Segment Start: Records supplied

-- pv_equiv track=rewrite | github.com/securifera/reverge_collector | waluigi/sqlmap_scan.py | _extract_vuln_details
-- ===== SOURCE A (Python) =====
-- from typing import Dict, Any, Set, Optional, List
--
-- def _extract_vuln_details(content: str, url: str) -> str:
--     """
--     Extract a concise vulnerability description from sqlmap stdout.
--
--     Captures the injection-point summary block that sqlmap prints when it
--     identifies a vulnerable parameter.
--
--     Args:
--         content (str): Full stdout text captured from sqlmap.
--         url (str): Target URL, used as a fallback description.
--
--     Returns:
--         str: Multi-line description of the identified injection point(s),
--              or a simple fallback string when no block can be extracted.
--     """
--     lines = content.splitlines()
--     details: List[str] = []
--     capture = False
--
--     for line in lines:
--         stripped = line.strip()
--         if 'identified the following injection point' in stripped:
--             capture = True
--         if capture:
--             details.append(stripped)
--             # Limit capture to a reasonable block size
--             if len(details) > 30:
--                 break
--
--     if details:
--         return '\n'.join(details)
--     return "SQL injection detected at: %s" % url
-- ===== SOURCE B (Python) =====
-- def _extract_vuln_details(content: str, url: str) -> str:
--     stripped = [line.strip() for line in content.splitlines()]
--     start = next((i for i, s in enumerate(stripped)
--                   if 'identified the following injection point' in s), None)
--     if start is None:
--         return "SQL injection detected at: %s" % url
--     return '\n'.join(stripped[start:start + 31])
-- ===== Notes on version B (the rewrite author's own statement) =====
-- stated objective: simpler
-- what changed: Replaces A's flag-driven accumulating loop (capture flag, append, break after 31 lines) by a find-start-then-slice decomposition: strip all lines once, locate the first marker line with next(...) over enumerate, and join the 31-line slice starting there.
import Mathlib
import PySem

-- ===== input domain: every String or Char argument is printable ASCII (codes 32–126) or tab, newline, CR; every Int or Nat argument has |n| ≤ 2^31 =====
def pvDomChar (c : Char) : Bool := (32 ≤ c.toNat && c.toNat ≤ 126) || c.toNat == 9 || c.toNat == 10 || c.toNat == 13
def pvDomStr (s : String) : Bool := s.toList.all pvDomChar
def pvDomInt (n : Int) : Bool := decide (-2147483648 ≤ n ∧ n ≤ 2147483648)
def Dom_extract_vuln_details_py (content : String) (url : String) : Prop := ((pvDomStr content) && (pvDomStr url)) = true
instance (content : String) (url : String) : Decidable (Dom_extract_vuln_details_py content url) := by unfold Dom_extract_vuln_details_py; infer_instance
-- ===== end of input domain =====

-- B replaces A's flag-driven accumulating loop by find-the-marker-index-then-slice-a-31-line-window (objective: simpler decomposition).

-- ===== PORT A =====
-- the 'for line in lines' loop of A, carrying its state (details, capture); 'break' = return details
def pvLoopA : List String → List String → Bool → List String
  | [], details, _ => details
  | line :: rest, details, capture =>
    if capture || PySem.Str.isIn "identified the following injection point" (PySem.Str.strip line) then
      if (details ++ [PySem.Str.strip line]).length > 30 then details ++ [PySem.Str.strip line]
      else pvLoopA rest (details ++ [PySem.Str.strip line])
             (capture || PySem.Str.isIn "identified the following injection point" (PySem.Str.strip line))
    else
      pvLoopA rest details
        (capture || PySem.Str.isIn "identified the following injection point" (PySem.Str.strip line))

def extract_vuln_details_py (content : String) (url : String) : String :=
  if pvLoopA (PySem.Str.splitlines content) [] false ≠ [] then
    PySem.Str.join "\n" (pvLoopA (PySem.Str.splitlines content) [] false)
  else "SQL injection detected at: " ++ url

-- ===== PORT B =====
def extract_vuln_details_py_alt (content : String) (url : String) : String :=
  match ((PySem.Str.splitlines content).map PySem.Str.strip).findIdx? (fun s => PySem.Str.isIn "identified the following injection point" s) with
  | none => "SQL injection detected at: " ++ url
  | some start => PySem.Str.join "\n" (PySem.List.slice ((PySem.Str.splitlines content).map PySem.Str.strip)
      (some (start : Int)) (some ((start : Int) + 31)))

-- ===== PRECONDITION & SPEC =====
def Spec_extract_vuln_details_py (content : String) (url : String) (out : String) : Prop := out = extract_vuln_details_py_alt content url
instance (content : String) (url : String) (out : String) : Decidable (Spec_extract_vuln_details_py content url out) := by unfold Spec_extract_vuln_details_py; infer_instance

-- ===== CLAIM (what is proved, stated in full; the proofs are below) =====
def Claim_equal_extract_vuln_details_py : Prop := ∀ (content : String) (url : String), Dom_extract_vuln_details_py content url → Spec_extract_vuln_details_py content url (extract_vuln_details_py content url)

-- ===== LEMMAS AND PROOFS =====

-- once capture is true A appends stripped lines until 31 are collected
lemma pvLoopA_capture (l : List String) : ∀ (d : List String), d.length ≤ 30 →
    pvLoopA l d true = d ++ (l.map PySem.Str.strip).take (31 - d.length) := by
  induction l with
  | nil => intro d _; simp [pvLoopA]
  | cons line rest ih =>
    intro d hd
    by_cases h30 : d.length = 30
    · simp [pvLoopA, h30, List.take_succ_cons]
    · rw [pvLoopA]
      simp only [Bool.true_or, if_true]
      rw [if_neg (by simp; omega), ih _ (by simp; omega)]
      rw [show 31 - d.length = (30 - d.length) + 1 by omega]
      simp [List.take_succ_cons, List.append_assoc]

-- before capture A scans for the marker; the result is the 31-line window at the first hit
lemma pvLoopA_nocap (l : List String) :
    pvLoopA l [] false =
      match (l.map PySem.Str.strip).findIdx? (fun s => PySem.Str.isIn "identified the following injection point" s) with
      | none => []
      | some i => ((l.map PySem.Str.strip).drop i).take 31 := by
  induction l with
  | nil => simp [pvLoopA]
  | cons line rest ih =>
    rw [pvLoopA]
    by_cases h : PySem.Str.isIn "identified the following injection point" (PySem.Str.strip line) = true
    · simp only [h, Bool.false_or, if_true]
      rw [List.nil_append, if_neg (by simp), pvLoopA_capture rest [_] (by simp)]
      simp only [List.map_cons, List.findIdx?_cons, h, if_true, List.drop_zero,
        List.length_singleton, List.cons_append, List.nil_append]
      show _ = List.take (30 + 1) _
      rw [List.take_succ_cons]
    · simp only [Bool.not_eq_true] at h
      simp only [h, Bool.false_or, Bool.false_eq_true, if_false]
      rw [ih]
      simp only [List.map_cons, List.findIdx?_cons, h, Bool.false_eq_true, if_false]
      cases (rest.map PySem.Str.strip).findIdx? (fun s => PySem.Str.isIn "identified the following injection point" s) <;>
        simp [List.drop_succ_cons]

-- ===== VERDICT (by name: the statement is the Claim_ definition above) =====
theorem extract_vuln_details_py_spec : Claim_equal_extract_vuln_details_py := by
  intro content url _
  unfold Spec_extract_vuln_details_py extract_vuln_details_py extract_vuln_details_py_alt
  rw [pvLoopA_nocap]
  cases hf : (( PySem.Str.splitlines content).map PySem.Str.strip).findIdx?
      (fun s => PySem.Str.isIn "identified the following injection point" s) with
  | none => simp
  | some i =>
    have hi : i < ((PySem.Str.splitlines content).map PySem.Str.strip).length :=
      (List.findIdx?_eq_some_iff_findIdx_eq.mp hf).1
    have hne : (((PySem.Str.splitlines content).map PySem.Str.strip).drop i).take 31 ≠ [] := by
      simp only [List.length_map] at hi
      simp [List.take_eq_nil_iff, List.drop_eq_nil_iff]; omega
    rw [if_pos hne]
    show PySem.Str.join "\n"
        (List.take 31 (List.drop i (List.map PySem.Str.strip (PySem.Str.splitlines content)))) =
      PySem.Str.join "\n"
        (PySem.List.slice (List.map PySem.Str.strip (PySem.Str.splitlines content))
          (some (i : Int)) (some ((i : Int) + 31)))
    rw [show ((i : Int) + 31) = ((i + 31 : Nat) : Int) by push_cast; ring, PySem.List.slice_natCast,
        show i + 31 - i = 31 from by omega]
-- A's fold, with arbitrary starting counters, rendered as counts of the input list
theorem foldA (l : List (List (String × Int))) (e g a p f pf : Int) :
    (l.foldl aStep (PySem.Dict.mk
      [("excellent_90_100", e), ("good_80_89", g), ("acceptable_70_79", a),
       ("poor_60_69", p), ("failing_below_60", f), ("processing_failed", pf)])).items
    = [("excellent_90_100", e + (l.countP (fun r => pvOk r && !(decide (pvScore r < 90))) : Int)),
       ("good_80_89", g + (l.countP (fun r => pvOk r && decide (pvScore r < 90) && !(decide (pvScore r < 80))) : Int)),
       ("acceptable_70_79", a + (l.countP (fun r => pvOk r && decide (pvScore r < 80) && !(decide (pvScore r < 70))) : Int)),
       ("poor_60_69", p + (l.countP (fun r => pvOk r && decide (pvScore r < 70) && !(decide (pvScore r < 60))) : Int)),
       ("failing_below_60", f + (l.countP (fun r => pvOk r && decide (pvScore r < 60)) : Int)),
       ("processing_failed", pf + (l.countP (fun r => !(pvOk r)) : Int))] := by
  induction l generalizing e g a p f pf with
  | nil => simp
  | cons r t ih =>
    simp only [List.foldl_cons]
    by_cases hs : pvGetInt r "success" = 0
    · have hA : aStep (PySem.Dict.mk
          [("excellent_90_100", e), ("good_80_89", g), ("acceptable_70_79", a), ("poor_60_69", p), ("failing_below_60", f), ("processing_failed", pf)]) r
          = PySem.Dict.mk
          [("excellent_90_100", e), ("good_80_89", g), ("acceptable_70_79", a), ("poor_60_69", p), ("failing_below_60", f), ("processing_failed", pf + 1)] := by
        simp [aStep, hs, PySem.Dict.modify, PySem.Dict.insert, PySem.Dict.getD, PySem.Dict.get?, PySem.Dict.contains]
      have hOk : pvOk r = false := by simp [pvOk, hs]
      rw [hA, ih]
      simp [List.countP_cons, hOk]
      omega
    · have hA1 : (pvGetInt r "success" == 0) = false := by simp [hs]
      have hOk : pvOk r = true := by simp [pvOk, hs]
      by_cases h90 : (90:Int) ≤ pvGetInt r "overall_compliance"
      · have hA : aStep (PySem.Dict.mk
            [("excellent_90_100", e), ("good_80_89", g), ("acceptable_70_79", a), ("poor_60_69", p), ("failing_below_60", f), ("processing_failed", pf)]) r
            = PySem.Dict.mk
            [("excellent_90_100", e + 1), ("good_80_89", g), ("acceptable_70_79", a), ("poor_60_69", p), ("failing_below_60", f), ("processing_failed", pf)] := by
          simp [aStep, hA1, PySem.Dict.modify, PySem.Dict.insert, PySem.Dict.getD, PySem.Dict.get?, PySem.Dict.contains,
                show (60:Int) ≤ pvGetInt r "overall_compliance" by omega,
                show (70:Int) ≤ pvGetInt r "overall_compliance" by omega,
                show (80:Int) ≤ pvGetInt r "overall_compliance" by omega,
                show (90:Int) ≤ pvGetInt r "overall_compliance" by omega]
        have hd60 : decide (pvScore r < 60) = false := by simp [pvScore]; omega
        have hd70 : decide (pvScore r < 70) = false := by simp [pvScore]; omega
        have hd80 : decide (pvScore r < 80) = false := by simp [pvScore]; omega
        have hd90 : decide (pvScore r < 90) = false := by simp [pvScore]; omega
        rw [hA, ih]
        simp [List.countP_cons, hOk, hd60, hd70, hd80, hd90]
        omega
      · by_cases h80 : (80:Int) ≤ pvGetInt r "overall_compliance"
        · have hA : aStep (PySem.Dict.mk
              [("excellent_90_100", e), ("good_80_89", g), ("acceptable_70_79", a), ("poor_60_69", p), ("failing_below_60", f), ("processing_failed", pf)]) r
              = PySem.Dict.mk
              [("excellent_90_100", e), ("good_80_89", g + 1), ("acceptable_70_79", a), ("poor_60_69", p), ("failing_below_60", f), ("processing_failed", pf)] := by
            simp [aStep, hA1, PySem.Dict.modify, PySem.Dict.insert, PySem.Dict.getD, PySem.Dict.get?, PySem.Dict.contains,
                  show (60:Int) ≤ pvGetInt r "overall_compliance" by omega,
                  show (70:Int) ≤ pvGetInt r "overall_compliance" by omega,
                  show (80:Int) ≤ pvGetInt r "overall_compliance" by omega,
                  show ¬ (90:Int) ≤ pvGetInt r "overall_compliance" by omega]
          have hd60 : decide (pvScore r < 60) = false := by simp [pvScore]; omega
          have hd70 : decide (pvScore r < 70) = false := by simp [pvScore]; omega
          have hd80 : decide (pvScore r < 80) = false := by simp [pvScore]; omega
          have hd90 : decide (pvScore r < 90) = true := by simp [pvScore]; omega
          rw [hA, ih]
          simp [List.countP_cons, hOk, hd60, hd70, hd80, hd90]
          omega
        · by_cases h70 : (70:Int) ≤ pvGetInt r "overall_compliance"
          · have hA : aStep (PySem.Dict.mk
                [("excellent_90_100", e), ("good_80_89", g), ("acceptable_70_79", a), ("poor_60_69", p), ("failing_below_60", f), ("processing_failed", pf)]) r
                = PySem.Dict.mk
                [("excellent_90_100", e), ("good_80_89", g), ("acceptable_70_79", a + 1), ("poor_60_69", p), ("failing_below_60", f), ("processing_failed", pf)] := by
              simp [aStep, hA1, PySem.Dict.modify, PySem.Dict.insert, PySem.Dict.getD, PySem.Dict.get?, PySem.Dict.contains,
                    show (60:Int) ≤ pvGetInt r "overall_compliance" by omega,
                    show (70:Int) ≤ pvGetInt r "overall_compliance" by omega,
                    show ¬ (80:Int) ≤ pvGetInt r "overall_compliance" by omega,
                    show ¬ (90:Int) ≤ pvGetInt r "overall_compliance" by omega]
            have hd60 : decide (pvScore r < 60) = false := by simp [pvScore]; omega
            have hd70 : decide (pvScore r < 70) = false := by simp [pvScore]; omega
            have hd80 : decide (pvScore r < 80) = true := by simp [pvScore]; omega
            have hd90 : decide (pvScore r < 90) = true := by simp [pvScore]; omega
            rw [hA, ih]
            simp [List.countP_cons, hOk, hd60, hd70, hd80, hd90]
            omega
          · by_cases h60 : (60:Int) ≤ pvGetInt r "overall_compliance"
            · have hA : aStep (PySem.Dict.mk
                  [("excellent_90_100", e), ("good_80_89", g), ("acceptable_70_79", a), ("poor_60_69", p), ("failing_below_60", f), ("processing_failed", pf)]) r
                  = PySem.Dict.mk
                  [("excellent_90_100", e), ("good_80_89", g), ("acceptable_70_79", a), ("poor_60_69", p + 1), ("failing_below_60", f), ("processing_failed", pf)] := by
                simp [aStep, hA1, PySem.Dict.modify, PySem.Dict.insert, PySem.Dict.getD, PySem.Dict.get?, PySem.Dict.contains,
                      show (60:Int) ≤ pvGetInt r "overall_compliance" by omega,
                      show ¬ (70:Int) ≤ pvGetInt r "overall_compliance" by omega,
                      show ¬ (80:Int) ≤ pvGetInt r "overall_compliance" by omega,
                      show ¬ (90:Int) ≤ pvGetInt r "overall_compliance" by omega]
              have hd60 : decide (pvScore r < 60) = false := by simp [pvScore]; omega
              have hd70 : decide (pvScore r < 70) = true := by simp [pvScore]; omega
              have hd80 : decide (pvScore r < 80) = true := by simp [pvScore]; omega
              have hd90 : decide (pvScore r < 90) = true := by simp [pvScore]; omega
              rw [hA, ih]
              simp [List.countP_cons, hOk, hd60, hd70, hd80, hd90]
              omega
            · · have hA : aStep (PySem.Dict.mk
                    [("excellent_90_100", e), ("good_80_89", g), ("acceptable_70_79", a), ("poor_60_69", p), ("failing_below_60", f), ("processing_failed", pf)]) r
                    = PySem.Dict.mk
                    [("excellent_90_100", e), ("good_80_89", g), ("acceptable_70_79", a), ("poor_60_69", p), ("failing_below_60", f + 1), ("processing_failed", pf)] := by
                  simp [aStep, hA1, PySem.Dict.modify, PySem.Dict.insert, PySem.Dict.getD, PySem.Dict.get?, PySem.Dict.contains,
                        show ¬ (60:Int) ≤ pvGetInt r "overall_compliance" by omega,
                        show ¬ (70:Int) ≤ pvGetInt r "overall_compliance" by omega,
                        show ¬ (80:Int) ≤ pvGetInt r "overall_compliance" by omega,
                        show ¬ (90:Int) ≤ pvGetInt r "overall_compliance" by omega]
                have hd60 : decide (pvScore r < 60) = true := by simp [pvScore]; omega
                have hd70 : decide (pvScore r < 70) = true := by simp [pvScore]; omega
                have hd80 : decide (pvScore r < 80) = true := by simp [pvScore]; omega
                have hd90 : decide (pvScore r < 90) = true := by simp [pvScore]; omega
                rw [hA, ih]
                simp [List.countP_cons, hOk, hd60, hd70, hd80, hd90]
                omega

Segment End: Records supplied

Goal of the exercise: Above are the records. Print exactly, and only, the lines from the line with "s in enumerate(stripped)" to the line with "def pvDomInt (n", both inclusive.

Answer section:
--     start = next((i for i, s in enumerate(stripped)
--                   if 'identified the following injection point' in s), None)
--     if start is None:
--         return "SQL injection detected at: %s" % url
--     return '\n'.join(stripped[start:start + 31])
-- ===== Notes on version B (the rewrite author's own statement) =====
-- stated objective: simpler
-- what changed: Replaces A's flag-driven accumulating loop (capture flag, append, break after 31 lines) by a find-start-then-slice decomposition: strip all lines once, locate the first marker line with next(...) over enumerate, and join the 31-line slice starting there.
import Mathlib
import PySem

-- ===== input domain: every String or Char argument is printable ASCII (codes 32–126) or tab, newline, CR; every Int or Nat argument has |n| ≤ 2^31 =====
def pvDomChar (c : Char) : Bool := (32 ≤ c.toNat && c.toNat ≤ 126) || c.toNat == 9 || c.toNat == 10 || c.toNat == 13
def pvDomStr (s : String) : Bool := s.toList.all pvDomChar
def pvDomInt (n : Int) : Bool := decide (-2147483648 ≤ n ∧ n ≤ 2147483648)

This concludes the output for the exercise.